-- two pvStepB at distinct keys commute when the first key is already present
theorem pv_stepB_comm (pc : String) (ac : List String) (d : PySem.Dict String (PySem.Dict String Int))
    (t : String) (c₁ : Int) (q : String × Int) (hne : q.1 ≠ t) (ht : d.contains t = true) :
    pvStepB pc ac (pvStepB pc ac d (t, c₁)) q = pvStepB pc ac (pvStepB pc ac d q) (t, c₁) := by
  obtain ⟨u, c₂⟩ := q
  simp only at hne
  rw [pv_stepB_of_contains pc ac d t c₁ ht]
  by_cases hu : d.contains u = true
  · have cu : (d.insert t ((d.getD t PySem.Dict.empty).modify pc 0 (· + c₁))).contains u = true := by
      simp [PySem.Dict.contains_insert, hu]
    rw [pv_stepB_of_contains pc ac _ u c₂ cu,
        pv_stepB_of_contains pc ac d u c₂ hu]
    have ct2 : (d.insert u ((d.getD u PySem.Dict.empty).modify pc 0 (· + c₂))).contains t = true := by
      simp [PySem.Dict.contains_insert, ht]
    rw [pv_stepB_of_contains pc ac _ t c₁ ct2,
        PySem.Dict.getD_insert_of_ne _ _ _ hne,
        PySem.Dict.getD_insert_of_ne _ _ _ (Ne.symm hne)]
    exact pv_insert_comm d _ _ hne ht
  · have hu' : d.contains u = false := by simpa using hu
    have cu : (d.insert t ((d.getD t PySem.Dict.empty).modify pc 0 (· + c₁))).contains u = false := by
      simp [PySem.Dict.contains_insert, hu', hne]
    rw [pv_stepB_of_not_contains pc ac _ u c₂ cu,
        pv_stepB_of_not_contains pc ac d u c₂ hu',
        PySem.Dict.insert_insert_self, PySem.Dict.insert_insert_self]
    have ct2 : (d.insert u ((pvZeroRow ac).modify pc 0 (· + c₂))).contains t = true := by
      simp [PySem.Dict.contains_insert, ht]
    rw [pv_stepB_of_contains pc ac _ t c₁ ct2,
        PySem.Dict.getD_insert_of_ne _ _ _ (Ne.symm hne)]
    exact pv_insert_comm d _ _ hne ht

* * *

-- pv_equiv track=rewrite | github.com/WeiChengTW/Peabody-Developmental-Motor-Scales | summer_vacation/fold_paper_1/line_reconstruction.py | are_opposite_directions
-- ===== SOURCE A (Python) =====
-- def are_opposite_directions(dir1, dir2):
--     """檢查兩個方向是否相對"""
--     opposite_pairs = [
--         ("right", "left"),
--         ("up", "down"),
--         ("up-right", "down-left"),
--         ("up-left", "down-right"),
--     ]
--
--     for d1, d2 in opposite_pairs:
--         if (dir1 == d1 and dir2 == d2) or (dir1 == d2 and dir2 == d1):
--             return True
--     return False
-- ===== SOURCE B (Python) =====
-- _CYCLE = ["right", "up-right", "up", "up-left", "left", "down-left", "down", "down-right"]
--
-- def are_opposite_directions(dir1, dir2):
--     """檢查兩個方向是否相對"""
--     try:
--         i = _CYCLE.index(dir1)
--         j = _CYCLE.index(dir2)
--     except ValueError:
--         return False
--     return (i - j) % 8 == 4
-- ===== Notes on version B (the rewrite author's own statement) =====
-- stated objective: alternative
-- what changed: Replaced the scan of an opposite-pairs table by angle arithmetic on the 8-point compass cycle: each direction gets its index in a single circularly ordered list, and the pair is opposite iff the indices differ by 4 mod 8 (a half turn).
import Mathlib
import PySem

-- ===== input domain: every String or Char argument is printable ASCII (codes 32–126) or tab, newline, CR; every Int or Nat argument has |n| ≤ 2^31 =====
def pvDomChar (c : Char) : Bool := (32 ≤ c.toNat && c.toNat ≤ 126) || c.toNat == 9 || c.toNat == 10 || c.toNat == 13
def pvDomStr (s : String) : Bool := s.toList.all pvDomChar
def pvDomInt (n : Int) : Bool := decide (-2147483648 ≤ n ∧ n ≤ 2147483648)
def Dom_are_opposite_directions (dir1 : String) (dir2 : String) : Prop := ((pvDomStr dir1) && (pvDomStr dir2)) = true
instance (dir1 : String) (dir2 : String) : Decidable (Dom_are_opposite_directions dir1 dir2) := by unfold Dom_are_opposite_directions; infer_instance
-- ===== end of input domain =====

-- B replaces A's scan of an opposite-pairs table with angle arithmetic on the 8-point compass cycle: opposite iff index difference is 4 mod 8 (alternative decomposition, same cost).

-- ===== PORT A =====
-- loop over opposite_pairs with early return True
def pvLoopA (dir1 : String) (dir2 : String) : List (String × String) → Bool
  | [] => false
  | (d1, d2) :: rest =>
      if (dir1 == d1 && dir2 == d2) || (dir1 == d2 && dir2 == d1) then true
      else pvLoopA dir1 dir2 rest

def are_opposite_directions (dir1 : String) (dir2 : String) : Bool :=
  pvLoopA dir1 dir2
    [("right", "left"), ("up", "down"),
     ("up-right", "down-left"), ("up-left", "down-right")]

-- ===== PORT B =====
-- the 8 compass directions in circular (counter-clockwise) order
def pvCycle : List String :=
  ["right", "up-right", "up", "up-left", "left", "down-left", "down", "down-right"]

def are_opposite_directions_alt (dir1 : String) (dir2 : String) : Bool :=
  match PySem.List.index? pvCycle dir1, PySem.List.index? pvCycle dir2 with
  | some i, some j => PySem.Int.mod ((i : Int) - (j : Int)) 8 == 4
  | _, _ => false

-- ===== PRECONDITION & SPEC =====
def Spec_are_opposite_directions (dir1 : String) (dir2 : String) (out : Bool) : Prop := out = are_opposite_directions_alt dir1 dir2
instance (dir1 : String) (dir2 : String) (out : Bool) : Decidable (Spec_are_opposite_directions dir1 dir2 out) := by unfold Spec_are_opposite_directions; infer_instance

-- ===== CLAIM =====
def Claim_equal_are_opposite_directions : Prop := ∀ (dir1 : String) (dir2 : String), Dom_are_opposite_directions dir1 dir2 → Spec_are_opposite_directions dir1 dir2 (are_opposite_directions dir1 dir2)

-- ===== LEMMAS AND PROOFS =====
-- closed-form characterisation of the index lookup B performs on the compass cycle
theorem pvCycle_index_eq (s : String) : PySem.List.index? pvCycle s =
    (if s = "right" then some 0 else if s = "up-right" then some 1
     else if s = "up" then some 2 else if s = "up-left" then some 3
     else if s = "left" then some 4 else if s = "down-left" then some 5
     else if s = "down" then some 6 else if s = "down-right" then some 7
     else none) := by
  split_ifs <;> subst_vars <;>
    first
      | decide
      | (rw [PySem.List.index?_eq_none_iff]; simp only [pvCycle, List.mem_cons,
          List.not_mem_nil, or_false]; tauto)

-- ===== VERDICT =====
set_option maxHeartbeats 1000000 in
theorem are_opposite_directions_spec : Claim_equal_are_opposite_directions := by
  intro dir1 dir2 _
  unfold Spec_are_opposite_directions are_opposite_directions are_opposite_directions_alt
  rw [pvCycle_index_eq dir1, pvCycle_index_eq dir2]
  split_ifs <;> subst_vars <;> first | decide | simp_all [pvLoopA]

* * *

### ACTION ITEM
From the records above, return each line that includes "instance".

### EXERCISE RESPONSE
instance (dir1 : String) (dir2 : String) : Decidable (Dom_are_opposite_directions dir1 dir2) := by unfold Dom_are_opposite_directions; infer_instance
instance (dir1 : String) (dir2 : String) (out : Bool) : Decidable (Spec_are_opposite_directions dir1 dir2 out) := by unfold Spec_are_opposite_directions; infer_instance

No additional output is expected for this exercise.